Port the logic from Linux and tailor it for Xen.

Signed-off-by: Xiantao Zhang <xiantao.zhang@xxxxxxxxx>
---
 xen/arch/x86/hpet.c           |    1 
 xen/arch/x86/hvm/hvm.c        |    2 -
 xen/arch/x86/io_apic.c        |   42 ++++++++++++++++++++++++++++
 xen/arch/x86/irq.c            |   61 ++++++++++++++++++++++++++++++++++++++++++
 xen/arch/x86/msi.c            |    4 --
 xen/include/asm-x86/io_apic.h |    9 ++++++
 xen/include/asm-x86/irq.h     |    6 ++++
 xen/include/xen/irq.h         |    2 +
 8 files changed, 122 insertions(+), 5 deletions(-)

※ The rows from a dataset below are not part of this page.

-- pv_equiv track=rewrite | github.com/cyberbanana777/obj_det | finaly_logic.py | find_isolated_regions
-- ===== SOURCE A (Python) =====
-- def find_isolated_regions(matrix, demention):
--     if not matrix or len(matrix) != demention or any(len(row) != demention for row in matrix):
--         return 0
--
--     rows, cols = demention, demention
--     count = 0
--     # Создаем копию матрицы для визуализации
--     visualization = [row.copy() for row in matrix]
--
--     def dfs(i, j, marker):
--         if i < 0 or i >= rows or j < 0 or j >= cols or visualization[i][j] != 1:
--             return 0
--         visualization[i][j] = marker  # Помечаем текущую компоненту
--         size = 1  # Текущий элемент
--         # 4-направленная проверка и суммируем размер
--         size += dfs(i + 1, j, marker)
--         size += dfs(i - 1, j, marker)
--         size += dfs(i, j + 1, marker)
--         size += dfs(i, j - 1, marker)
--         return size
--
--     for i in range(rows):
--         for j in range(cols):
--             if visualization[i][j] == 1:
--                 size = dfs(i, j, marker=count + 2)  # Маркеры: 2, 3, 4...
--                 if size > 4:
--                     count += 1
--     return count
-- ===== SOURCE B (Python) =====
-- def find_isolated_regions(matrix, demention):
--     if not matrix or len(matrix) != demention or any(len(row) != demention for row in matrix):
--         return 0
--     n = demention
--     visited = set()
--     count = 0
--     for i in range(n):
--         for j in range(n):
--             if matrix[i][j] == 1 and (i, j) not in visited:
--                 size = 0
--                 stack = [(i, j)]
--                 while stack:
--                     x, y = stack.pop()
--                     if 0 <= x < n and 0 <= y < n and matrix[x][y] == 1 and (x, y) not in visited:
--                         visited.add((x, y))
--                         size += 1
--                         stack.append((x, y - 1))
--                         stack.append((x, y + 1))
--                         stack.append((x - 1, y))
--                         stack.append((x + 1, y))
--                 if size > 4:
--                     count += 1
--     return count
-- ===== Notes on version B (the rewrite author's own statement) =====
-- stated objective: alternative
-- what changed: Replaces A's recursive DFS with marker-writes into a copied matrix by an iterative flood fill using an explicit stack and a visited set, never copying or mutating the matrix.
import Mathlib
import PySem

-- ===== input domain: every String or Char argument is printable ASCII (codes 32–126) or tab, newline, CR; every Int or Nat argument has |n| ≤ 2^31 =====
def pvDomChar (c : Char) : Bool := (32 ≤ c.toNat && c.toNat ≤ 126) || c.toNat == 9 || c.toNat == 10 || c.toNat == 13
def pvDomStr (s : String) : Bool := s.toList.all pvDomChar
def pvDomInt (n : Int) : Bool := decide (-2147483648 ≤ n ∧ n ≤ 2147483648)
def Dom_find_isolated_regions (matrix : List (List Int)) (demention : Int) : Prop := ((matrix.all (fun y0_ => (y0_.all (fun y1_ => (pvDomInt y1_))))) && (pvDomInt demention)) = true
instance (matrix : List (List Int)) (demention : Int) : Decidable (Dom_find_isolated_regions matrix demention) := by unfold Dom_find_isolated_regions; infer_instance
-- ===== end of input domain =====

-- B replaces A's recursive marker-writing DFS by an iterative explicit-stack flood fill with a
-- visited set (no copy/mutation of the matrix); equivalence is about the return value (neither
-- port mutates; Python A only mutates its private copy).

-- ===== PORT A =====

-- matrix[i][j]; every use below is guarded by 0 ≤ i < n, 0 ≤ j < n, so pyGetD is exact
def pvCell (g : List (List Int)) (i j : Int) : Int :=
  PySem.List.pyGetD (PySem.List.pyGetD g i []) j 0

-- visualization[i][j] = v; every use is guarded by the same bounds, so pySetD is exact
def pvSetCell (g : List (List Int)) (i j : Int) (v : Int) : List (List Int) :=
  PySem.List.pySetD g i (PySem.List.pySetD (PySem.List.pyGetD g i []) j v)

-- number of cells equal to 1 (only a FUEL bound for the recursion; A's recursion depth is
-- strictly bounded by it because each level first overwrites a 1-cell with a marker ≠ 1)
def pvOnes (g : List (List Int)) : Nat :=
  (g.map (fun r => r.countP (fun x => x == 1))).sum

def dfsA (n : Int) : Nat → Int → Int → Int → List (List Int) → Int × List (List Int)
  | 0, _, _, _, g => (0, g)   -- fuel exhausted: unreachable, the callers pass pvOnes g + 1
  | Nat.succ fuel, i, j, m, g =>
    if i < 0 ∨ n ≤ i ∨ j < 0 ∨ n ≤ j ∨ pvCell g i j ≠ 1 then (0, g)
    else
      let g1 := pvSetCell g i j m
      let r1 := dfsA n fuel (i + 1) j m g1
      let r2 := dfsA n fuel (i - 1) j m r1.2
      let r3 := dfsA n fuel i (j + 1) m r2.2
      let r4 := dfsA n fuel i (j - 1) m r3.2
      (1 + r1.1 + r2.1 + r3.1 + r4.1, r4.2)

-- inner 'for j in range(cols)' of A; state = (count, visualization)
def loopA_row (n i : Int) : List Int → Int × List (List Int) → Int × List (List Int)
  | [], st => st
  | j :: js, (count, g) =>
    if pvCell g i j = 1 then
      let r := dfsA n (pvOnes g + 1) i j (count + 2) g
      loopA_row n i js ((if r.1 > 4 then count + 1 else count), r.2)
    else loopA_row n i js (count, g)

-- outer 'for i in range(rows)'
def loopA_all (n : Int) : List Int → Int × List (List Int) → Int × List (List Int)
  | [], st => st
  | i :: is, st => loopA_all n is (loopA_row n i (PySem.List.pyRange 0 n 1) st)

def find_isolated_regions (matrix : List (List Int)) (demention : Int) : Int :=
  if matrix = [] ∨ (matrix.length : Int) ≠ demention ∨ ∃ row ∈ matrix, (row.length : Int) ≠ demention then 0
  else (loopA_all demention (PySem.List.pyRange 0 demention 1) (0, matrix)).1

-- ===== PORT B =====

-- cells (i, j) with 0 ≤ i, j < n; only the termination measure of the while-loop below
def pvAllCells (n : Int) : List (Int × Int) :=
  (PySem.List.pyRange 0 n 1).flatMap (fun i => (PySem.List.pyRange 0 n 1).map (fun j => (i, j)))

-- unvisited 1-cells: strictly decreases on every valid pop (termination measure only)
def pvRemaining (M : List (List Int)) (n : Int) (vis : List (Int × Int)) : Nat :=
  ((pvAllCells n).filter (fun c => pvCell M c.1 c.2 == 1 && !(decide (c ∈ vis)))).length

lemma pvCountP_lt {α : Type} {l : List α} {p q : α → Bool} {c : α} (hc : c ∈ l)
    (hpq : ∀ x ∈ l, q x = true → p x = true) (hp : p c = true) (hq : q c = false) :
    l.countP q < l.countP p := by
  induction l with
  | nil => cases hc
  | cons a t ih =>
    rcases List.mem_cons.1 hc with rfl | hct
    · simp [hp, hq]
      exact List.countP_mono_left (fun x hx h => hpq x (List.mem_cons_of_mem _ hx) h)
    · have ih' := ih hct (fun x hx h => hpq x (List.mem_cons_of_mem _ hx) h)
      by_cases hqa : q a = true
      · have hpa := hpq a (List.mem_cons_self ..) hqa
        simp [hqa, hpa]; omega
      · simp [List.countP_cons, hqa]
        by_cases hpa : p a = true <;> simp [hpa] <;> omega

lemma pvRemaining_add_lt (M : List (List Int)) (n : Int) (vis : List (Int × Int)) (x y : Int)
    (hx0 : 0 ≤ x) (hxn : x < n) (hy0 : 0 ≤ y) (hyn : y < n)
    (h1 : pvCell M x y = 1) (hnv : (x, y) ∉ vis) :
    pvRemaining M n (PySem.Set.add vis (x, y)) < pvRemaining M n vis := by
  unfold pvRemaining
  rw [← List.countP_eq_length_filter, ← List.countP_eq_length_filter]
  apply pvCountP_lt (c := (x, y))
  · unfold pvAllCells
    refine List.mem_flatMap.2 ⟨x, ?_, List.mem_map.2 ⟨y, ?_, rfl⟩⟩ <;>
      simp [PySem.List.mem_pyRange_one, hx0, hxn, hy0, hyn]
  · intro c _ h
    simp only [Bool.and_eq_true, Bool.not_eq_true', decide_eq_false_iff_not] at h ⊢
    exact ⟨h.1, fun hc => h.2 (by simpa [PySem.Set.mem_add] using Or.inl hc)⟩
  · simp [h1, hnv]
  · simp [PySem.Set.mem_add]

-- the 'while stack:' loop of B; state = (size, visited)
def loopB (M : List (List Int)) (n : Int) :
    List (Int × Int) → Int → List (Int × Int) → Int × List (Int × Int)
  | [], size, vis => (size, vis)
  | (x, y) :: rest, size, vis =>
    if h : 0 ≤ x ∧ x < n ∧ 0 ≤ y ∧ y < n ∧ pvCell M x y = 1 ∧ (x, y) ∉ vis then
      loopB M n ((x + 1, y) :: (x - 1, y) :: (x, y + 1) :: (x, y - 1) :: rest)
        (size + 1) (PySem.Set.add vis (x, y))
    else loopB M n rest size vis
  termination_by stack _ vis => (pvRemaining M n vis, stack.length)
  decreasing_by
  · exact Prod.Lex.left _ _ (pvRemaining_add_lt M n vis x y h.1 h.2.1 h.2.2.1 h.2.2.2.1 h.2.2.2.2.1 h.2.2.2.2.2)
  · exact Prod.Lex.right _ (Nat.lt_succ_self _)

-- inner 'for j in range(n)' of B; state = (count, visited)
def loopB_row (M : List (List Int)) (n i : Int) :
    List Int → Int × List (Int × Int) → Int × List (Int × Int)
  | [], st => st
  | j :: js, (count, vis) =>
    if pvCell M i j = 1 ∧ (i, j) ∉ vis then
      let r := loopB M n [(i, j)] 0 vis
      loopB_row M n i js ((if r.1 > 4 then count + 1 else count), r.2)
    else loopB_row M n i js (count, vis)

def loopB_all (M : List (List Int)) (n : Int) :
    List Int → Int × List (Int × Int) → Int × List (Int × Int)
  | [], st => st
  | i :: is, st => loopB_all M n is (loopB_row M n i (PySem.List.pyRange 0 n 1) st)

def find_isolated_regions_alt (matrix : List (List Int)) (demention : Int) : Int :=
  if matrix = [] ∨ (matrix.length : Int) ≠ demention ∨ ∃ row ∈ matrix, (row.length : Int) ≠ demention then 0
  else (loopB_all matrix demention (PySem.List.pyRange 0 demention 1) (0, [])).1

-- ===== PRECONDITION & SPEC =====
def Spec_find_isolated_regions (matrix : List (List Int)) (demention : Int) (out : Int) : Prop := out = find_isolated_regions_alt matrix demention
instance (matrix : List (List Int)) (demention : Int) (out : Int) : Decidable (Spec_find_isolated_regions matrix demention out) := by unfold Spec_find_isolated_regions; infer_instance

-- ===== CLAIM (what is proved, stated in full; the proofs are below) =====
def Claim_equal_find_isolated_regions : Prop := ∀ (matrix : List (List Int)) (demention : Int), Dom_find_isolated_regions matrix demention → Spec_find_isolated_regions matrix demention (find_isolated_regions matrix demention)

-- ===== LEMMAS AND PROOFS =====

-- the matrix/visualization is an n × n grid
def pvWF (g : List (List Int)) (n : Int) : Prop :=
  (g.length : Int) = n ∧ ∀ r ∈ g, (r.length : Int) = n

-- the coupling invariant: a cell of A's visualization still holds 1 iff the original cell
-- holds 1 and B has not visited it (A's markers are ≥ 2, hence ≠ 1)
def pvRel (M g : List (List Int)) (n : Int) (vis : List (Int × Int)) : Prop :=
  ∀ i j : Int, 0 ≤ i → i < n → 0 ≤ j → j < n →
    (pvCell g i j = 1 ↔ (pvCell M i j = 1 ∧ (i, j) ∉ vis))


lemma pvIdx_lt {g : List (List Int)} {n i : Int} (hWF : pvWF g n) (h0 : 0 ≤ i) (hn : i < n) :
    i.toNat < g.length := by
  have := hWF.1; omega

lemma pvRow_lt {g : List (List Int)} {n j : Int} (hWF : pvWF g n) {r : List Int} (hr : r ∈ g)
    (h0 : 0 ≤ j) (hn : j < n) : j.toNat < r.length := by
  have := hWF.2 r hr; omega

lemma pvCell_eq_getElem {g : List (List Int)} {n : Int} (hWF : pvWF g n) {i j : Int}
    (hi0 : 0 ≤ i) (hin : i < n) (hj0 : 0 ≤ j) (hjn : j < n) :
    pvCell g i j = (g[i.toNat]'(pvIdx_lt hWF hi0 hin))[j.toNat]'(pvRow_lt hWF (List.getElem_mem _) hj0 hjn) := by
  unfold pvCell
  rw [PySem.List.pyGetD_eq_getElem g [] hi0 (by have := hWF.1; omega)]
  rw [PySem.List.pyGetD_eq_getElem _ 0 hj0 (by have := hWF.2 _ (List.getElem_mem (pvIdx_lt hWF hi0 hin)); omega)]

lemma pvSetCell_eq (g : List (List Int)) (i j v : Int) (hi0 : 0 ≤ i) (hj0 : 0 ≤ j) :
    pvSetCell g i j v = g.set i.toNat ((PySem.List.pyGetD g i []).set j.toNat v) := by
  unfold pvSetCell
  rw [PySem.List.pySetD_of_nonneg _ _ hj0, PySem.List.pySetD_of_nonneg _ _ hi0]

lemma pvRow_eq {g : List (List Int)} {n i : Int} (hWF : pvWF g n) (hi0 : 0 ≤ i) (hin : i < n) :
    PySem.List.pyGetD g i [] = g[i.toNat]'(pvIdx_lt hWF hi0 hin) :=
  PySem.List.pyGetD_eq_getElem g [] hi0 (by have := hWF.1; omega)

lemma pvWF_setCell {g : List (List Int)} {n : Int} (hWF : pvWF g n) {i j : Int} (v : Int)
    (hi0 : 0 ≤ i) (hin : i < n) (hj0 : 0 ≤ j) : pvWF (pvSetCell g i j v) n := by
  rw [pvSetCell_eq g i j v hi0 hj0]
  refine ⟨by simpa using hWF.1, ?_⟩
  intro r hr
  rcases List.mem_or_eq_of_mem_set hr with h | rfl
  · exact hWF.2 r h
  · rw [List.length_set, pvRow_eq hWF hi0 hin]
    exact hWF.2 _ (List.getElem_mem _)

lemma pvCell_setCell_self {g : List (List Int)} {n : Int} (hWF : pvWF g n) {i j : Int} (v : Int)
    (hi0 : 0 ≤ i) (hin : i < n) (hj0 : 0 ≤ j) (hjn : j < n) :
    pvCell (pvSetCell g i j v) i j = v := by
  rw [pvCell_eq_getElem (pvWF_setCell hWF v hi0 hin hj0) hi0 hin hj0 hjn]
  simp only [pvSetCell_eq g i j v hi0 hj0, pvRow_eq hWF hi0 hin]
  simp

lemma pvCell_setCell_ne {g : List (List Int)} {n : Int} (hWF : pvWF g n) {i j i' j' : Int} (v : Int)
    (hi0 : 0 ≤ i) (hin : i < n) (hj0 : 0 ≤ j) (_hjn : j < n)
    (hi0' : 0 ≤ i') (hin' : i' < n) (hj0' : 0 ≤ j') (hjn' : j' < n)
    (hne : ¬ (i' = i ∧ j' = j)) :
    pvCell (pvSetCell g i j v) i' j' = pvCell g i' j' := by
  rw [pvCell_eq_getElem (pvWF_setCell hWF v hi0 hin hj0) hi0' hin' hj0' hjn',
      pvCell_eq_getElem hWF hi0' hin' hj0' hjn']
  simp only [pvSetCell_eq g i j v hi0 hj0, pvRow_eq hWF hi0 hin]
  by_cases hii : i' = i
  · subst hii
    have hjj : j' ≠ j := fun h => hne ⟨rfl, h⟩
    have hjj' : j.toNat ≠ j'.toNat := by omega
    simp [hjj']
  · have hii' : i.toNat ≠ i'.toNat := by omega
    simp [hii']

diff -r f0be14bb3f7a -r 42e9682e4b61 xen/arch/x86/hpet.c
--- a/xen/arch/x86/hpet.c       Mon Oct 26 13:26:43 2009 +0000
+++ b/xen/arch/x86/hpet.c       Mon Oct 26 13:33:38 2009 +0000
@@ -289,6 +289,7 @@ static void hpet_msi_ack(unsigned int ir
     struct irq_desc *desc = irq_to_desc(irq);
 
     irq_complete_move(&desc);
+    move_native_irq(irq);
     ack_APIC_irq();
 }
 
diff -r f0be14bb3f7a -r 42e9682e4b61 xen/arch/x86/hvm/hvm.c
--- a/xen/arch/x86/hvm/hvm.c    Mon Oct 26 13:26:43 2009 +0000
+++ b/xen/arch/x86/hvm/hvm.c    Mon Oct 26 13:33:38 2009 +0000
@@ -243,7 +243,7 @@ void hvm_migrate_pirqs(struct vcpu *v)
             continue;
         irq = desc - irq_desc;
         ASSERT(MSI_IRQ(irq));
-        desc->handler->set_affinity(irq, *cpumask_of(v->processor));
+        irq_set_affinity(irq, *cpumask_of(v->processor));
         spin_unlock_irq(&desc->lock);
     }
     spin_unlock(&d->event_lock);
diff -r f0be14bb3f7a -r 42e9682e4b61 xen/arch/x86/io_apic.c
--- a/xen/arch/x86/io_apic.c    Mon Oct 26 13:26:43 2009 +0000
+++ b/xen/arch/x86/io_apic.c    Mon Oct 26 13:33:38 2009 +0000
@@ -1379,6 +1379,7 @@ static void ack_edge_ioapic_irq(unsigned
     struct irq_desc *desc = irq_to_desc(irq);
     
     irq_complete_move(&desc);
+    move_native_irq(irq);
 
     if ((desc->status & (IRQ_PENDING | IRQ_DISABLED))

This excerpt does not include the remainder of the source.